Face à Carmen, Florian Laconi est un Don José non moins investi et juste. Le chanteur français offre une voix bien projetée et particulièrement puissante dans les aigus (à tel point que le corps du ténor en vient lui-même à trembler), déployée sur le fil d'une ligne de chant homogène et agréablement élastique. L'air de la fleur est interprété avec la sensibilité requise, notamment dans la balance et l'équilibre des nuances (certes, la tenue sur scène est parfois un peu trop statique, avec des bras ayant du mal à se décoller du long du corps). L'Escamillo de Jean-Kristof Bouton, qui a le port physique (séducteur) de l'emploi, est fort investi lui aussi, même si l'empreinte vocale du baryton canadien est légèrement moins pénétrante. Cela n’empêche pas l'expression d'un timbre chaleureux s'affranchissant sans grande difficulté de graves tenus et soignés.

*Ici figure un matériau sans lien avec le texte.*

-- pv_equiv track=rewrite | github.com/Marco-Mannara/ArtificialVision-FacialFeatureClassifier | scripts/process_dataset.py | count_classes
-- ===== SOURCE A (Python) =====
-- def count_classes(labels):
--     counts = [0,0,0]
--     positive_counts = [0,0,0]
--     for _,v in labels.items():
--         if v[0] == '1':
--             positive_counts[0] += 1
--         else:
--             counts[0] += 1
--         if v[1] == '1':
--             positive_counts[1] += 1
--         else:
--             counts[1] += 1
--         if v[2] == '1':
--             positive_counts[2] += 1
--         else:
--             counts[2] += 1
--     counts.extend(positive_counts)
--
--     return counts
-- ===== SOURCE B (Python) =====
-- def count_classes(labels):
--     positive = [sum(1 for v in labels.values() if v[i] == '1') for i in range(3)]
--     n = len(labels)
--     return [n - p for p in positive] + positive
-- ===== Notes on version B (the rewrite author's own statement) =====
-- stated objective: simpler
-- what changed: Replaces the row-by-row loop that increments six counters with three column-wise positive counts and derives the negative counts algebraically as n - positives.
import Mathlib
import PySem

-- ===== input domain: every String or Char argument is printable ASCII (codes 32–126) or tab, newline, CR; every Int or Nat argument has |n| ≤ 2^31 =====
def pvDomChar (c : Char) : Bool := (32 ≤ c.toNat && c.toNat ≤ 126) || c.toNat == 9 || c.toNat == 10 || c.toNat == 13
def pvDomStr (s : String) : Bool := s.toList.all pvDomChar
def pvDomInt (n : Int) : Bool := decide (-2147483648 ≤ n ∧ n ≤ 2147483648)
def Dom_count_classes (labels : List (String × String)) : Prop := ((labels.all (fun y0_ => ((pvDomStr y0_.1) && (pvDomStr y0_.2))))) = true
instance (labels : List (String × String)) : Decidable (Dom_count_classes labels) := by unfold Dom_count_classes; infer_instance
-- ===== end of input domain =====

-- B derives the negative counts as n - positives from three column-wise positive counts; objective: simpler.
-- ===== PORT A =====
-- one loop-body step of A: the three if/else increments on the six counters
def pvStepA (st : Int × Int × Int × Int × Int × Int) (kv : String × String) :
    Int × Int × Int × Int × Int × Int :=
  let v := kv.2
  let (c0, c1, c2, p0, p1, p2) := st
  let (c0, p0) := if PySem.Str.pyGet? v 0 = some '1' then (c0, p0 + 1) else (c0 + 1, p0)
  let (c1, p1) := if PySem.Str.pyGet? v 1 = some '1' then (c1, p1 + 1) else (c1 + 1, p1)
  let (c2, p2) := if PySem.Str.pyGet? v 2 = some '1' then (c2, p2 + 1) else (c2 + 1, p2)
  (c0, c1, c2, p0, p1, p2)

def count_classes (labels : List (String × String)) : List Int :=
  let st := labels.foldl pvStepA (0, 0, 0, 0, 0, 0)
  [st.1, st.2.1, st.2.2.1, st.2.2.2.1, st.2.2.2.2.1, st.2.2.2.2.2]

-- ===== PORT B =====
-- sum(1 for v in labels.values() if v[i] == '1')
def pvPos (labels : List (String × String)) (i : Int) : Int :=
  labels.foldl (fun acc kv => if PySem.Str.pyGet? kv.2 i = some '1' then acc + 1 else acc) 0

def count_classes_alt (labels : List (String × String)) : List Int :=
  let positive := (PySem.List.pyRange 0 3 1).map (fun i => pvPos labels i)
  let n : Int := labels.length
  positive.map (fun p => n - p) ++ positive

-- ===== PRECONDITION & SPEC =====
-- Pre_ excludes inputs where Python A raises: a value shorter than 3 characters (IndexError at v[0]/v[1]/v[2]);
-- duplicate keys are excluded because the Python argument is a dict, which cannot hold them.
def Pre_count_classes (labels : List (String × String)) : Prop :=
  (∀ kv ∈ labels, 3 ≤ kv.2.toList.length) ∧ (labels.map Prod.fst).Nodup
instance (labels : List (String × String)) : Decidable (Pre_count_classes labels) := by unfold Pre_count_classes; infer_instance
def pvWitness_count_classes : (List (String × String)) := [("a", "101"), ("b", "010")]

def Spec_count_classes (labels : List (String × String)) (out : List Int) : Prop := out = count_classes_alt labels
instance (labels : List (String × String)) (out : List Int) : Decidable (Spec_count_classes labels out) := by unfold Spec_count_classes; infer_instance

-- ===== CLAIM (what is proved, stated in full; the proofs are below) =====
def Claim_equal_count_classes : Prop := ∀ (labels : List (String × String)), Dom_count_classes labels → Pre_count_classes labels → Spec_count_classes labels (count_classes labels)

-- ===== LEMMAS AND PROOFS =====
theorem pvPos_eq_countP (labels : List (String × String)) (i : Int) :
    pvPos labels i = (labels.countP (fun kv => decide (PySem.Str.pyGet? kv.2 i = some '1')) : Int) := by
  unfold pvPos
  rw [PySem.List.foldl_ite_add_one]
  simp only [zero_add]

theorem pvFoldA_eq (labels : List (String × String))
    (c0 c1 c2 p0 p1 p2 : Int) :
    labels.foldl pvStepA (c0, c1, c2, p0, p1, p2) =
      (c0 + ((labels.length : Int) - pvPos labels 0),
       c1 + ((labels.length : Int) - pvPos labels 1),
       c2 + ((labels.length : Int) - pvPos labels 2),
       p0 + pvPos labels 0, p1 + pvPos labels 1, p2 + pvPos labels 2) := by
  induction labels generalizing c0 c1 c2 p0 p1 p2 with
  | nil => simp [pvPos]
  | cons kv t ih =>
    simp only [pvPos_eq_countP] at ih ⊢
    simp only [List.foldl_cons, List.countP_cons, List.length_cons, decide_eq_true_eq]
    dsimp only [pvStepA]
    split_ifs with h0 h1 h2 <;>
      · dsimp only
        rw [ih]
        simp only [Prod.mk.injEq]
        push_cast
        omega

-- ===== VERDICT (by name: the statement is the Claim_ definition above) =====
theorem count_classes_spec : Claim_equal_count_classes := by
  intro labels _ _
  unfold Spec_count_classes count_classes count_classes_alt
  rw [pvFoldA_eq]
  simp [PySem.List.pyRange, List.range_succ]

Chœurs et musiciens au diapason
Dans un style bien à elle, jamais excessivement démonstratif sans être totalement effacé, Ludivine Gombert est une touchante Micaëla. Toute en pudeur, la soprano dévoile un timbre clair et suave sachant traduire l'affliction comme la peur, notamment dans le « Je dis que rien ne m’épouvante ». Jean-Vincent Blot (Zuniga) est une voix de basse mordante qui sait se faire entendre, dessinant une autorité imposante. Le rôle de Moralès est servi par Frédéric Cornille, légèrement plus effacé par sa projection, mais néanmoins juste et mélodieux. Marc Larcher et Yann Toussaint forment un efficace duo dans les rôles du Remendado et du Dancaïre. Le premier, en plus de manifester un souci particulier de la diction, dévoile une voix de ténor agréable et avenante, quand le second use d'un baryton déjà plein de caractère.
Le Chœur Lyrique Saint-Étienne Loire livre une performance pleine de vie. Culottes courtes et chemises blanches bien ajustées, les enfants du Grand chœur à voix mixtes de la Maîtrise de la Loire se montrent épatants de fraîcheur et de spontanéité, mais tout aussi impeccables dans la justesse d’interprétation. Enfin, sous la baguette d’Alain Guingal, l’Orchestre Symphonique Saint-Étienne Loire fait preuve d’une grande sensibilité tant dans l’expression de la fougue et de la passion, que dans celle de la tristesse et de la rêverie (comme le démontre le prélude de l’Acte III). Le spectacle récolte des applaudissements nourris et fait se lever comme un seul homme jusqu’au public scolaire présent dans les premiers rangs de la salle.